== Dataset content ==
-- pv_equiv track=rewrite | github.com/TCReaper/Computing | Computing Revision/A-level Examination Papers/2014/Submissions/Adler/2_adler.py | binary_search_amended
-- ===== SOURCE A (Python) =====
-- def binary_search_amended(this_array, find_value, low, high, calls = 0):
--     #returns INT
--
--     if low > high: #A
--         return -1, calls #not found
--     else:
--         #calculate new middle value
--         middle = (low + high) // 2 #B
--         if this_array[middle] > find_value:
--             return binary_search_amended(this_array, find_value, low, \
--                                          middle - 1, calls + 1)
--         elif this_array[middle] < find_value:
--             return binary_search_amended(this_array, find_value, middle + 1, \
--                                  high, calls + 1) #C
--         else:
--             return middle, calls
-- ===== SOURCE B (Python) =====
-- def binary_search_amended(this_array, find_value, low, high, calls = 0):
--     # Iterative binary search: maintains low/high/calls in a while loop
--     # instead of recursing; equality is tested first.
--     while low <= high:
--         middle = (low + high) // 2
--         item = this_array[middle]
--         if item == find_value:
--             return middle, calls
--         if item < find_value:
--             low = middle + 1
--         else:
--             high = middle - 1
--         calls += 1
--     return -1, calls
-- ===== Notes on version B (the rewrite author's own statement) =====
-- stated objective: simpler
-- what changed: Replaces the recursive binary search by an iterative while-loop that updates low/high/calls in place, testing equality first; same midpoints, same call count.
-- outside the precondition, e.g. on binary_search_amended([1, 2, 3], 3, 0, 5, 0): A returns (2, 0), B returns (2, 0)
import Mathlib
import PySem

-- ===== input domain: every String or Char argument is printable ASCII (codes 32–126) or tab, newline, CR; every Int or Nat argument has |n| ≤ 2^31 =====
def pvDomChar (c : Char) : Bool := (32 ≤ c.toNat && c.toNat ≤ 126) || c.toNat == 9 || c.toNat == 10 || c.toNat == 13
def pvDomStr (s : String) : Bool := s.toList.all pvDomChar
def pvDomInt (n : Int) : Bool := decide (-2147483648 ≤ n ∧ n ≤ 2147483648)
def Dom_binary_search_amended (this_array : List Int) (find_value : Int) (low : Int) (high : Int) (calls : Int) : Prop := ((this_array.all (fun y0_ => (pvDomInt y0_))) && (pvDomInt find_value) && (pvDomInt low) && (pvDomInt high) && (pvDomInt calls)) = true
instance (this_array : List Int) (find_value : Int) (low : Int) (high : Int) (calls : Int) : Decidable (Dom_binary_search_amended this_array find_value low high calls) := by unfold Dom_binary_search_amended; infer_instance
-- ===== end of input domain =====

-- B replaces A's recursive binary search by an iterative while-loop over (low, high, calls); return value proved equal on Pre_.


-- ===== PORT A =====
-- Recursive transliteration of A; `pyGet?` is Python indexing (none = IndexError,
-- unreachable under Pre_, where the fallback value is never used).
def binary_search_amended (this_array : List Int) (find_value : Int) (low : Int) (high : Int) (calls : Int) : Int × Int :=
  if low > high then (-1, calls)
  else
    let middle := PySem.Int.floordiv (low + high) 2
    match PySem.List.pyGet? this_array middle with
    | none => (-1, calls)  -- IndexError in Python; excluded by Pre_
    | some x =>
      if x > find_value then
        binary_search_amended this_array find_value low (middle - 1) (calls + 1)
      else if x < find_value then
        binary_search_amended this_array find_value (middle + 1) high (calls + 1)
      else (middle, calls)
termination_by (high - low + 1).toNat
decreasing_by
  · have h := PySem.Int.floordiv_two_mid_bounds (lo := low) (hi := high) (by omega)
    omega
  · have h := PySem.Int.floordiv_two_mid_bounds (lo := low) (hi := high) (by omega)
    omega

-- ===== PORT B =====
-- B's while-loop, realised with a fuel counter (one unit per possible iteration);
-- state (low, high, calls) is updated as in Source B, equality tested first.
def bsaLoop (this_array : List Int) (find_value : Int) : Nat → Int → Int → Int → Int × Int
  | 0, _, _, calls => (-1, calls)
  | fuel + 1, low, high, calls =>
    if low ≤ high then
      let middle := PySem.Int.floordiv (low + high) 2
      match PySem.List.pyGet? this_array middle with
      | none => (-1, calls)  -- IndexError in Python; excluded by Pre_
      | some item =>
        if item = find_value then (middle, calls)
        else if item < find_value then bsaLoop this_array find_value fuel (middle + 1) high (calls + 1)
        else bsaLoop this_array find_value fuel low (middle - 1) (calls + 1)
    else (-1, calls)

def binary_search_amended_alt (this_array : List Int) (find_value : Int) (low : Int) (high : Int) (calls : Int) : Int × Int :=
  bsaLoop this_array find_value (high - low + 1).toNat low high calls

-- ===== PRECONDITION & SPEC =====
-- Pre_ excludes calls with low <= high whose bounds reach outside [-len, len): there the
-- recursion can index out of range and Python raises IndexError (both A and B); on the rare
-- such inputs where the probe happens to hit the value before leaving the array, A and B
-- still return the same pair.
def Pre_binary_search_amended (this_array : List Int) (find_value : Int) (low : Int) (high : Int) (calls : Int) : Prop :=
  low > high ∨ (-(this_array.length : Int) ≤ low ∧ high < (this_array.length : Int))
instance (this_array : List Int) (find_value : Int) (low : Int) (high : Int) (calls : Int) : Decidable (Pre_binary_search_amended this_array find_value low high calls) := by unfold Pre_binary_search_amended; infer_instance
def pvWitness_binary_search_amended : List Int × Int × Int × Int × Int := ([1, 3, 5, 7], 5, 0, 3, 0)
def Spec_binary_search_amended (this_array : List Int) (find_value : Int) (low : Int) (high : Int) (calls : Int) (out : Int × Int) : Prop := out = binary_search_amended_alt this_array find_value low high calls
instance (this_array : List Int) (find_value : Int) (low : Int) (high : Int) (calls : Int) (out : Int × Int) : Decidable (Spec_binary_search_amended this_array find_value low high calls out) := by unfold Spec_binary_search_amended; infer_instance

-- ===== CLAIM (what is proved, stated in full; the proofs are below) =====
def Claim_equal_binary_search_amended : Prop := ∀ (this_array : List Int) (find_value : Int) (low : Int) (high : Int) (calls : Int), Dom_binary_search_amended this_array find_value low high calls → Pre_binary_search_amended this_array find_value low high calls → Spec_binary_search_amended this_array find_value low high calls (binary_search_amended this_array find_value low high calls)

-- ===== LEMMAS AND PROOFS =====

-- The loop with enough fuel computes exactly what A's recursion computes.
theorem bsaLoop_eq (this_array : List Int) (find_value : Int) :
    ∀ (fuel : Nat) (low high calls : Int), (high - low + 1).toNat ≤ fuel →
      bsaLoop this_array find_value fuel low high calls
        = binary_search_amended this_array find_value low high calls := by
  intro fuel
  induction fuel with
  | zero =>
    intro low high calls hf
    have hlh : low > high := by omega
    rw [binary_search_amended]
    simp [bsaLoop, hlh]
  | succ n ih =>
    intro low high calls hf
    rw [binary_search_amended, bsaLoop]
    by_cases hlh : low ≤ high
    · have hm := PySem.Int.floordiv_two_mid_bounds (lo := low) (hi := high) hlh
      simp only [hlh, if_true, if_neg (by omega : ¬ low > high)]
      cases PySem.List.pyGet? this_array (PySem.Int.floordiv (low + high) 2) with
      | none => rfl
      | some x =>
        rcases lt_trichotomy x find_value with h | h | h
        · simp only [if_neg (by omega : ¬ x > find_value),
            if_neg (by omega : ¬ x = find_value), if_pos h]
          exact ih _ high (calls + 1) (by omega)
        · simp [h]
        · simp only [if_pos h, if_neg (by omega : ¬ x = find_value),
            if_neg (by omega : ¬ x < find_value)]
          exact ih low _ (calls + 1) (by omega)
    · simp only [hlh, if_false, if_pos (by omega : low > high)]

-- ===== VERDICT (by name: the statement is the Claim_ definition above) =====
theorem binary_search_amended_spec : Claim_equal_binary_search_amended := by
  intro this_array find_value low high calls _ _
  unfold Spec_binary_search_amended binary_search_amended_alt
  exact (bsaLoop_eq this_array find_value _ low high calls le_rfl).symm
===
What this task involves - Using the data above, repeat exactly the lines that begin at the line with "-- B replaces" and end at the line with "if low ≤ high then", both ends included.

Exercise solution -
-- B replaces A's recursive binary search by an iterative while-loop over (low, high, calls); return value proved equal on Pre_.


-- ===== PORT A =====
-- Recursive transliteration of A; `pyGet?` is Python indexing (none = IndexError,
-- unreachable under Pre_, where the fallback value is never used).
def binary_search_amended (this_array : List Int) (find_value : Int) (low : Int) (high : Int) (calls : Int) : Int × Int :=
  if low > high then (-1, calls)
  else
    let middle := PySem.Int.floordiv (low + high) 2
    match PySem.List.pyGet? this_array middle with
    | none => (-1, calls)  -- IndexError in Python; excluded by Pre_
    | some x =>
      if x > find_value then
        binary_search_amended this_array find_value low (middle - 1) (calls + 1)
      else if x < find_value then
        binary_search_amended this_array find_value (middle + 1) high (calls + 1)
      else (middle, calls)
termination_by (high - low + 1).toNat
decreasing_by
  · have h := PySem.Int.floordiv_two_mid_bounds (lo := low) (hi := high) (by omega)
    omega
  · have h := PySem.Int.floordiv_two_mid_bounds (lo := low) (hi := high) (by omega)
    omega

-- ===== PORT B =====
-- B's while-loop, realised with a fuel counter (one unit per possible iteration);
-- state (low, high, calls) is updated as in Source B, equality tested first.
def bsaLoop (this_array : List Int) (find_value : Int) : Nat → Int → Int → Int → Int × Int
  | 0, _, _, calls => (-1, calls)
  | fuel + 1, low, high, calls =>
    if low ≤ high then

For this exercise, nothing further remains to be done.